The study of how the body interacts with drugs is called pharmacokinetics, encompassing absorption, distribution, metabolism, and excretion (ADME). The latter two stages, metabolism and excretion, constitute drug elimination, a vital process preventing drug accumulation and toxicity. Understanding drug elimination is key for appropriate dosing and comprehending medication schedules.
The Mechanisms of Drug Elimination
Drug elimination involves metabolism and excretion.

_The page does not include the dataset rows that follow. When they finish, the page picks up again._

theorem pv_find_char (board : List (List String)) (S : PySem.Set String) (n : Int) (hn : 1 ≤ n) :
    find_length_n_paths_return_words_py n board S =
      ((pvMatched board S n).map (·.1),
       pvAddAll PySem.Set.empty ((pvMatched board S n).map (·.2))) := by
  simp only [find_length_n_paths_return_words_py]
  simp only [show PySem.Set.ofList (List.filter (fun w => is_word_on_board_py board w) S)
      = pvS0 board S from rfl]
  have hone : ∀ (i j : Int), PySem.List.pyGetD [(i, j)] (-1) ((0 : Int), (0 : Int)) = (i, j) := by
    intro i j
    simpa using PySem.List.pyGetD_neg_one_append_singleton ([] : List (Int × Int)) (i, j) (0, 0)
  have inner : ∀ (i : Int) (st : List (List (Int × Int)) × PySem.Set String),
      (PySem.List.pyRange 0 ((PySem.List.pyGetD board 0 []).length : Int) 1).foldl
        (fun st j =>
          find_helper_py board n (n - 1).toNat
            (words_starts_with_py (pvS0 board S) (pvCell board i j)) st.2 i j
            (pvCell board i j) [(i, j)] st.1) st
      = (st.1 ++ (((PySem.List.pyRange 0 ((PySem.List.pyGetD board 0 []).length : Int) 1).flatMap
            (fun j => (pvGrow board (n - 1).toNat ([(i, j)], pvCell board i j)).filter
              (fun y => PySem.Set.contains (pvS0 board S) y.2))).map (·.1)),
         pvAddAll st.2 (((PySem.List.pyRange 0 ((PySem.List.pyGetD board 0 []).length : Int) 1).flatMap
            (fun j => (pvGrow board (n - 1).toNat ([(i, j)], pvCell board i j)).filter
              (fun y => PySem.Set.contains (pvS0 board S) y.2))).map (·.2))) := by
    intro i st
    exact pv_foldl_accum _ _ _
      (fun st j _ =>
        pv_helper_char board (pvS0 board S) (n - 1).toNat n
          (words_starts_with_py (pvS0 board S) (pvCell board i j)) st.2 i j
          (pvCell board i j) [(i, j)] st.1 (hone i j) (by simp)
          (by simp; omega)
          (fun w => pv_mem_wsw (pvS0 board S) (pvCell board i j) w)) st.1 st.2
  rw [pv_foldl_accum _
      (fun i => (PySem.List.pyRange 0 ((PySem.List.pyGetD board 0 []).length : Int) 1).flatMap
            (fun j => (pvGrow board (n - 1).toNat ([(i, j)], pvCell board i j)).filter
              (fun y => PySem.Set.contains (pvS0 board S) y.2)))
      (PySem.List.pyRange 0 (board.length : Int) 1)
      (fun st i _ => inner i st) [] PySem.Set.empty]
  simp [pvMatched, pvStarts, pvS0, List.filter_flatMap, List.flatMap_assoc, List.flatMap_map]

-- ---------- the B-side level expansion computes the same filtered pvGrow ----------

def pvExtB (board : List (List String)) (rows cols : Int) (x : List (Int × Int) × String) :
    List (List (Int × Int) × String) :=
  pvMovesB.flatMap (fun mv =>
    let ij := PySem.List.pyGetD x.1 (-1) (0, 0)
    let ni := ij.1 + mv.1
    let nj := ij.2 + mv.2
    if 0 ≤ ni ∧ ni < rows ∧ 0 ≤ nj ∧ nj < cols ∧ (ni, nj) ∉ x.1 then
      [(x.1 ++ [(ni, nj)], x.2 ++ pvCell board ni nj)]
    else [])

def pvOneB (board : List (List String)) (rows cols : Int) (alive : PySem.Set String)
    (x : List (Int × Int) × String) : List (List (Int × Int) × String) :=
  if alive.any (fun w => PySem.Str.startswith w x.2) then pvExtB board rows cols x else []

lemma pvBStep_eq (board : List (List String)) (rows cols : Int) (alive : PySem.Set String)
    (F : List (List (Int × Int) × String)) :
    pvBStep board rows cols alive F = F.flatMap (pvOneB board rows cols alive) := rfl

def pvGrowP (board : List (List String)) (rows cols : Int) (alive : PySem.Set String) :
    Nat → (List (Int × Int) × String) → List (List (Int × Int) × String)
  | 0, x => [x]
  | k + 1, x => (pvOneB board rows cols alive x).flatMap (pvGrowP board rows cols alive k)

def pvIter (board : List (List String)) (rows cols : Int) (alive : PySem.Set String) :
    Nat → List (List (Int × Int) × String) → List (List (Int × Int) × String)
  | 0, F => F
  | k + 1, F => pvIter board rows cols alive k (pvBStep board rows cols alive F)

lemma pvIter_flatMap (board : List (List String)) (rows cols : Int) (alive : PySem.Set String) :
    ∀ (k : Nat) (F : List (List (Int × Int) × String)),
      pvIter board rows cols alive k F = F.flatMap (pvGrowP board rows cols alive k) := by
  intro k
  induction k with
  | zero => intro F; simp [pvIter, pvGrowP]
  | succ k ihk =>
    intro F
    show pvIter board rows cols alive k (pvBStep board rows cols alive F) = _
    rw [ihk, pvBStep_eq, List.flatMap_assoc]
    rfl

lemma pv_safe_iff (ni nj : Int) (board : List (List String)) (path : List (Int × Int)) :
    safe_to_move_py ni nj board path = true ↔
      (0 ≤ ni ∧ ni < (board.length : Int) ∧ 0 ≤ nj ∧
        nj < ((PySem.List.pyGetD board 0 []).length : Int) ∧ (ni, nj) ∉ path) := by
  unfold safe_to_move_py
  split_ifs with h
  · simp only [Bool.false_eq_true, false_iff]
    rintro ⟨h1, h2, h3, h4, -⟩
    rcases h with h | h | h | h <;> omega
  · push_neg at h
    simp only [decide_eq_true_eq]
    constructor
    · intro hmem
      exact ⟨by omega, by omega, by omega, by omega, hmem⟩
    · rintro ⟨-, -, -, -, hmem⟩
      exact hmem

lemma pvExtB_eq_pvExt (board : List (List String)) (x : List (Int × Int) × String)
    (hx : x.1 ≠ []) :
    pvExtB board (board.length : Int) ((PySem.List.pyGetD board 0 []).length : Int) x =
      pvExt board x := by
  have hmem : PySem.List.pyGetD x.1 (-1) ((0 : Int), (0 : Int)) ∈ x.1 := by
    rw [PySem.List.pyGetD_neg_one x.1 _ hx]
    exact List.getLast_mem hx
  have hsplit : ∀ (f : Int × Int → List (List (Int × Int) × String)), f (0, 0) = [] →
      pvMovesA.flatMap f = pvMovesB.flatMap f := by
    intro f hf
    simp [pvMovesA, pvMovesB, List.flatMap_cons, List.flatMap_nil, hf]
  have h00 : safe_to_move_py (PySem.List.pyGetD x.1 (-1) ((0:Int), (0:Int))).1
      (PySem.List.pyGetD x.1 (-1) ((0:Int), (0:Int))).2 board x.1 = false := by
    rw [Bool.eq_false_iff]
    intro h
    have := ((pv_safe_iff _ _ board x.1).mp h).2.2.2.2
    rw [Prod.mk.eta] at this
    exact this hmem
  show pvExtB board _ _ x = pvExt board x
  rw [pvExtB, pvExt]
  rw [hsplit _ (by simp [h00])]
  refine List.flatMap_congr (fun mv _ => ?_)
  simp only []
  by_cases hp : 0 ≤ (PySem.List.pyGetD x.1 (-1) ((0:Int), (0:Int))).1 + mv.1 ∧
      (PySem.List.pyGetD x.1 (-1) ((0:Int), (0:Int))).1 + mv.1 < (board.length : Int) ∧
      0 ≤ (PySem.List.pyGetD x.1 (-1) ((0:Int), (0:Int))).2 + mv.2 ∧
      (PySem.List.pyGetD x.1 (-1) ((0:Int), (0:Int))).2 + mv.2 < ((PySem.List.pyGetD board 0 []).length : Int) ∧
      ((PySem.List.pyGetD x.1 (-1) ((0:Int), (0:Int))).1 + mv.1,
       (PySem.List.pyGetD x.1 (-1) ((0:Int), (0:Int))).2 + mv.2) ∉ x.1
  · rw [if_pos hp, if_pos ((pv_safe_iff _ _ board x.1).mpr hp)]
  · rw [if_neg hp, if_neg (fun h => hp ((pv_safe_iff _ _ board x.1).mp h))]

Metabolism: Transforming Drugs into Excretable Forms
To be excreted, primarily through urine, lipophilic drugs are metabolized into more water-soluble compounds. The liver is the main site for this, occurring in two phases. Phase I reactions add or expose polar groups via enzymes like CYP450. Phase II reactions involve conjugation with highly polar molecules, making the compound water-soluble and typically inactive for excretion.

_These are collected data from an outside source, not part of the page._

theorem grid_pass {size : Int} (step : List (List Int) → Int × Int → List (List Int))
    (ff : Int → Int → Int → Int)
    (hstep : ∀ t c, Sh t size → InR size c.1 c.2 → Sh (step t c) size ∧ ∀ p q : Int, 0 ≤ p → 0 ≤ q →
      gget (step t c) p q = if p = c.1 ∧ q = c.2 then ff c.1 c.2 (gget t c.1 c.2) else gget t p q)
    (t : List (List Int)) (ht : Sh t size) :
    Sh ((PySem.List.pyRange 0 size 1).foldl (fun t x =>
        (PySem.List.pyRange 0 size 1).foldl (fun t y => step t (x, y)) t) t) size ∧
    ∀ p q : Int, 0 ≤ p → 0 ≤ q →
      gget ((PySem.List.pyRange 0 size 1).foldl (fun t x =>
        (PySem.List.pyRange 0 size 1).foldl (fun t y => step t (x, y)) t) t) p q
        = if p < size ∧ q < size then ff p q (gget t p q) else gget t p q := by
  obtain ⟨hSh, hE⟩ := outer_pass step ff hstep (PySem.List.pyRange 0 size 1) t ht
    (fun x hx => by
      have := PySem.List.mem_pyRange_one.1 hx; exact ⟨this.1, this.2⟩)
    (nodup_pyRange_zero size)
  refine ⟨hSh, ?_⟩
  intro p q hp hq
  rw [hE p q hp hq]
  by_cases h : p < size ∧ q < size
  · rw [if_pos ⟨PySem.List.mem_pyRange_one.2 ⟨hp, h.1⟩, h.2⟩, if_pos h]
  · rw [if_neg (by
      rintro ⟨hmem, hqs⟩
      exact h ⟨(PySem.List.mem_pyRange_one.1 hmem).2, hqs⟩), if_neg h]
def next_action_from_plan_py_alt (plan : List String) (recent : List String) (available_actions : List String) : Option String × Int :=
  let avail := PySem.Set.ofList available_actions
  let filtered := plan.filter (fun token => PySem.Set.contains avail token)
  if filtered = [] then (none, 0)
  else
    let s := filtered.map some ++ [none] ++ recent.map some
    let k := pvKmp s 1 [0] 0
    if k = filtered.length then (none, (filtered.length : Int))
    else if 0 < k then (PySem.List.pyGet? filtered (k : Int), (k : Int))
    else (PySem.List.pyGet? filtered 0, 0)

-- ===== PRECONDITION & SPEC =====
def Spec_next_action_from_plan_py (plan : List String) (recent : List String) (available_actions : List String) (out : Option String × Int) : Prop := out = next_action_from_plan_py_alt plan recent available_actions
instance (plan : List String) (recent : List String) (available_actions : List String) (out : Option String × Int) : Decidable (Spec_next_action_from_plan_py plan recent available_actions out) := by unfold Spec_next_action_from_plan_py; infer_instance

-- ===== CLAIM (what is proved, stated in full; the proofs are below) =====
def Claim_equal_next_action_from_plan_py : Prop := ∀ (plan : List String) (recent : List String) (available_actions : List String), Dom_next_action_from_plan_py plan recent available_actions → Spec_next_action_from_plan_py plan recent available_actions (next_action_from_plan_py plan recent available_actions)

-- ===== LEMMAS AND PROOFS =====

-- longest proper border (prefix = suffix) of t; what the failure function computes
def pvMB (t : List (Option String)) : Nat :=
  Nat.findGreatest (fun p => t.take p = t.drop (t.length - p)) (t.length - 1)

def pvBord (t : List (Option String)) (p : Nat) : Prop :=
  p ≤ t.length ∧ t.take p = t.drop (t.length - p)

-- the brute-force answer: longest j with recent-suffix j = filtered-prefix j
def pvK (f r : List String) : Nat :=
  Nat.findGreatest (fun j => r.drop (r.length - j) = f.take j) (min f.length r.length)

lemma pvBord_suffix {t : List (Option String)} {p : Nat} (h : pvBord t p) :
    t.take p <:+ t := by
  rw [h.2]; exact List.drop_suffix _ _

lemma pvSuffix_eq_drop {u t : List (Option String)} (h : u <:+ t) :
    u = t.drop (t.length - u.length) := by
  obtain ⟨v, rfl⟩ := h
  simp

lemma pvBord_of_suffix {t : List (Option String)} {p : Nat} (hp : p ≤ t.length)
    (h : t.take p <:+ t) : pvBord t p := by
  refine ⟨hp, ?_⟩
  have := pvSuffix_eq_drop h
  rwa [List.length_take, Nat.min_eq_left hp] at this

lemma pvSuffix_of_suffix {u w t : List (Option String)} (hu : u <:+ t) (hw : w <:+ t)
    (hl : u.length ≤ w.length) : u <:+ w := by
  rw [← List.reverse_prefix] at hu hw ⊢
  exact List.prefix_of_prefix_length_le hu hw (by simpa using hl)

-- K2: a shorter border is a border of a longer border
lemma pvBord_take {t : List (Option String)} {p q : Nat} (h1 : pvBord t p)
    (h2 : pvBord t q) (hq : q ≤ p) : pvBord (t.take p) q := by
  have hsfx : t.take q <:+ t.take p :=
    pvSuffix_of_suffix (pvBord_suffix h2) (pvBord_suffix h1)
      (by have := h2.1; simp [List.length_take]; omega)
  have htq : (t.take p).take q = t.take q := by
    rw [List.take_take, Nat.min_eq_left hq]
  apply pvBord_of_suffix (by have := h2.1; simp [List.length_take]; omega)
  rwa [htq]

-- K3: a border of a border is a border
lemma pvBord_trans {t : List (Option String)} {p q : Nat} (h1 : pvBord t p)
    (h2 : pvBord (t.take p) q) : pvBord t q := by
  have hq : q ≤ p := by have := h2.1; simp [List.length_take] at this; omega
  have htq : (t.take p).take q = t.take q := by
    rw [List.take_take, Nat.min_eq_left hq]
  apply pvBord_of_suffix (le_trans hq h1.1)
  have : t.take q <:+ t.take p := by rw [← htq]; exact pvBord_suffix h2
  exact this.trans (pvBord_suffix h1)

lemma pvTake_getD {s : List (Option String)} {i k : Nat} (hk : k < i) :
    (s.take i).getD k none = s.getD k none := by
  simp [List.getD_eq_getElem?_getD, hk]

lemma pvTake_succ {s : List (Option String)} {i : Nat} (hi : i < s.length) :
    s.take (i + 1) = s.take i ++ [s.getD i none] := by
  rw [List.take_add_one, List.getElem?_eq_getElem hi, List.getD_eq_getElem s none hi]
  rfl

-- K4: extension of a border by one matching element
lemma pvBord_ext {u : List (Option String)} {c : Option String} {p : Nat}
    (hp : p < u.length) :
    pvBord (u ++ [c]) (p + 1) ↔ (pvBord u p ∧ u.getD p none = c) := by
  have hlen : (u ++ [c]).length = u.length + 1 := by simp
  have htake : (u ++ [c]).take (p + 1) = u.take p ++ [u.getD p none] := by
    rw [List.take_append_of_le_length (show p + 1 ≤ u.length by omega), pvTake_succ hp]
  have hdrop : (u ++ [c]).drop ((u ++ [c]).length - (p + 1)) =
      u.drop (u.length - p) ++ [c] := by
    have h1 : (u ++ [c]).length - (p + 1) = u.length - p := by rw [hlen]; omega
    rw [h1, List.drop_append_of_le_length (by omega)]
  constructor
  · rintro ⟨-, h⟩
    rw [htake, hdrop] at h
    have := List.append_inj' h (by rfl)
    refine ⟨⟨le_of_lt hp, ?_⟩, ?_⟩
    · exact this.1
    · simpa using this.2
  · rintro ⟨⟨-, h⟩, hc⟩
    refine ⟨by omega, ?_⟩
    rw [htake, hdrop, h, hc]

lemma pvMB_bord (t : List (Option String)) : pvBord t (pvMB t) := by
  unfold pvBord pvMB
  refine ⟨le_trans (Nat.findGreatest_le _) (by omega), ?_⟩
  exact Nat.findGreatest_spec (P := fun p => t.take p = t.drop (t.length - p))
    (Nat.zero_le _) (by simp)

lemma pvMB_le (t : List (Option String)) : pvMB t ≤ t.length - 1 :=
  Nat.findGreatest_le _

lemma le_pvMB {t : List (Option String)} {p : Nat} (hp : p ≤ t.length - 1)
    (h : pvBord t p) : p ≤ pvMB t :=
  Nat.le_findGreatest hp h.2

-- the while-loop: starting from a border k0 of u := s.take i below which nothing
-- matching c := s[i] was skipped, the step computes the longest proper border of
-- s.take (i+1)
lemma pvFall_step (s : List (Option String)) (pi : List Nat) (i : Nat)
    (hi1 : 1 ≤ i) (hil : i < s.length)
    (hpi : ∀ j, j < i → pi.getD j 0 = pvMB (s.take (j + 1))) :
    ∀ k0, pvBord (s.take i) k0 → k0 < i →
      (∀ p, k0 < p → p < i → pvBord (s.take i) p →
        s.getD p none ≠ s.getD i none) →
      (if s.getD i none = s.getD (pvFall s pi (s.getD i none) k0) none
        then pvFall s pi (s.getD i none) k0 + 1
        else pvFall s pi (s.getD i none) k0) = pvMB (s.take (i + 1)) := by
  intro k0
  induction k0 using Nat.strong_induction_on with
  | _ k0 IH =>
  intro hb hk0 hinv
  have hulen : (s.take i).length = i := by rw [List.length_take]; omega
  have hl1 : (s.take (i + 1)).length = i + 1 := by rw [List.length_take]; omega
  have ht : s.take (i + 1) = s.take i ++ [s.getD i none] := pvTake_succ hil
  rw [pvFall]
  by_cases hcond : k0 ≠ 0 ∧ s.getD k0 none ≠ s.getD i none
  · rw [dif_pos (show k0 ≠ 0 ∧ s.getD k0 none ≠ s.getD i none from hcond)]
    have hk01 : 1 ≤ k0 := Nat.one_le_iff_ne_zero.mpr hcond.1
    have hpik : pi.getD (k0 - 1) 0 = pvMB (s.take k0) := by
      have := hpi (k0 - 1) (by omega)
      rwa [Nat.sub_add_cancel hk01] at this
    have hk0len : (s.take k0).length = k0 := by rw [List.length_take]; omega
    have hmble : pvMB (s.take k0) ≤ k0 - 1 := by
      have := pvMB_le (s.take k0); omega
    have hmin : min (pi.getD (k0 - 1) 0) (k0 - 1) = pvMB (s.take k0) := by
      rw [hpik]; omega
    rw [hmin]
    have htk : s.take k0 = (s.take i).take k0 := by
      rw [List.take_take, Nat.min_eq_left (by omega)]
    have hbm : pvBord (s.take i) (pvMB (s.take k0)) := by
      apply pvBord_trans hb
      rw [← htk]; exact pvMB_bord (s.take k0)
    refine IH (pvMB (s.take k0)) (by omega) hbm (by omega) ?_
    intro p hp1 hp2 hp3
    rcases lt_trichotomy p k0 with h | h | h
    · exfalso
      have hpb : pvBord ((s.take i).take k0) p := pvBord_take hb hp3 (by omega)
      rw [← htk] at hpb
      have : p ≤ pvMB (s.take k0) := le_pvMB (by omega) hpb
      omega
    · subst h; exact hcond.2
    · exact hinv p h hp2 hp3
  · rw [dif_neg hcond]
    by_cases hcc : s.getD i none = s.getD k0 none
    · rw [if_pos hcc]
      have hgd : (s.take i).getD k0 none = s.getD i none := by
        rw [pvTake_getD hk0]; exact hcc.symm
      have hb1 : pvBord (s.take (i + 1)) (k0 + 1) := by
        rw [ht]; exact (pvBord_ext (by omega)).mpr ⟨hb, hgd⟩
      have hle : k0 + 1 ≤ pvMB (s.take (i + 1)) := le_pvMB (by omega) hb1
      have hge : pvMB (s.take (i + 1)) ≤ k0 + 1 := by
        by_contra hlt
        rw [not_le] at hlt
        have hmb := pvMB_bord (s.take (i + 1))
        have hmle : pvMB (s.take (i + 1)) ≤ i := by
          have := pvMB_le (s.take (i + 1)); omega
        obtain ⟨q, hq⟩ : ∃ q, pvMB (s.take (i + 1)) = q + 1 := ⟨pvMB (s.take (i + 1)) - 1, by omega⟩
        rw [hq, ht] at hmb
        have hqe := (pvBord_ext (by omega : q < (s.take i).length)).mp hmb
        refine hinv q (by omega) (by omega) hqe.1 ?_
        rw [← pvTake_getD (show q < i by omega)]; exact hqe.2
      omega
    · rw [if_neg hcc]
      have hk00 : k0 = 0 := by
        rcases not_and_or.mp hcond with h | h
        · omega
        · exact absurd (not_not.mp h).symm hcc
      subst hk00
      symm
      rw [pvMB, Nat.findGreatest_eq_zero_iff]
      intro n hn0 hnle hP
      have hbord : pvBord (s.take (i + 1)) n := ⟨by omega, hP⟩
      obtain ⟨q, hq⟩ : ∃ q, n = q + 1 := ⟨n - 1, by omega⟩
      rw [hq, ht] at hbord
      have hqe := (pvBord_ext (by omega : q < (s.take i).length)).mp hbord
      have hqc : s.getD q none = s.getD i none := by
        rw [← pvTake_getD (show q < i by omega)]; exact hqe.2
      rcases Nat.eq_zero_or_pos q with h0 | h0
      · subst h0; exact hcc hqc.symm
      · exact hinv q h0 (by omega) hqe.1 hqc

Excretion: The Final Removal
After metabolism, drugs are excreted, mainly by the kidneys.
- Renal Excretion: Kidneys filter, secrete, and reabsorb drugs. Small, unbound molecules are filtered, some drugs are actively secreted, and others reabsorbed. Urine pH can influence reabsorption.
- Hepatic and Biliary Excretion: The liver transports some drugs into bile, which goes to the intestines for elimination in feces. Some drugs can be reabsorbed from the intestine in the enterohepatic cycle.
- Minor Excretion Routes: Lungs, sweat, saliva, and breast milk are minor routes, important for volatile substances, drug monitoring, or effects on infants.
Factors Influencing Drug Clearance
Individual variations in drug elimination are due to several factors.
- Organ Function: Impaired liver or kidney function reduces drug clearance, risking accumulation and toxicity.
- Genetics: Genetic differences affect drug-metabolizing enzymes and transporters.
- Age: Infants have immature elimination systems, while the elderly may have reduced organ function.
- Drug-Drug Interactions: Some drugs can alter the activity of metabolic enzymes, affecting the elimination of other medications.
First-Order vs. Zero-Order Kinetics
Drug elimination follows either first-order or zero-order kinetics.
- First-Order Kinetics: Elimination rate is proportional to drug concentration; a constant fraction is eliminated per unit time. Half-life is constant.
- Zero-Order Kinetics: Elimination rate is constant, regardless of concentration, due to saturated mechanisms. A constant amount is eliminated, and half-life is not constant, increasing toxicity risk. Examples include high doses of ethanol or phenytoin.
Comparison of Elimination Kinetics
| Feature | First-Order Elimination | Zero-Order Elimination |
|---|---|---|
| Rate of Elimination | Proportional to drug concentration | Constant, regardless of drug concentration |
| Mechanism | Elimination enzymes and transporters are not saturated | Elimination pathways are saturated |
| Half-Life | Constant | Not constant; decreases as plasma concentration decreases |
| Risk of Toxicity | Lower risk at therapeutic doses | Higher risk of toxicity due to accumulation |
| Examples | Most drugs at normal doses | Ethanol, high-dose phenytoin, aspirin |
Conclusion
Drug elimination, involving metabolism and excretion, is the body's key process for clearing medications. Understanding "what is the removal of all drugs from the body" involves recognizing the complex interplay of pathways, primarily in the liver and kidneys, influenced by individual factors like age and genetics. Knowledge of drug clearance and elimination kinetics is vital for patient safety, achieving therapeutic goals, and avoiding toxicity. More information on pharmacokinetics can be found at the National Center for Biotechnology Information.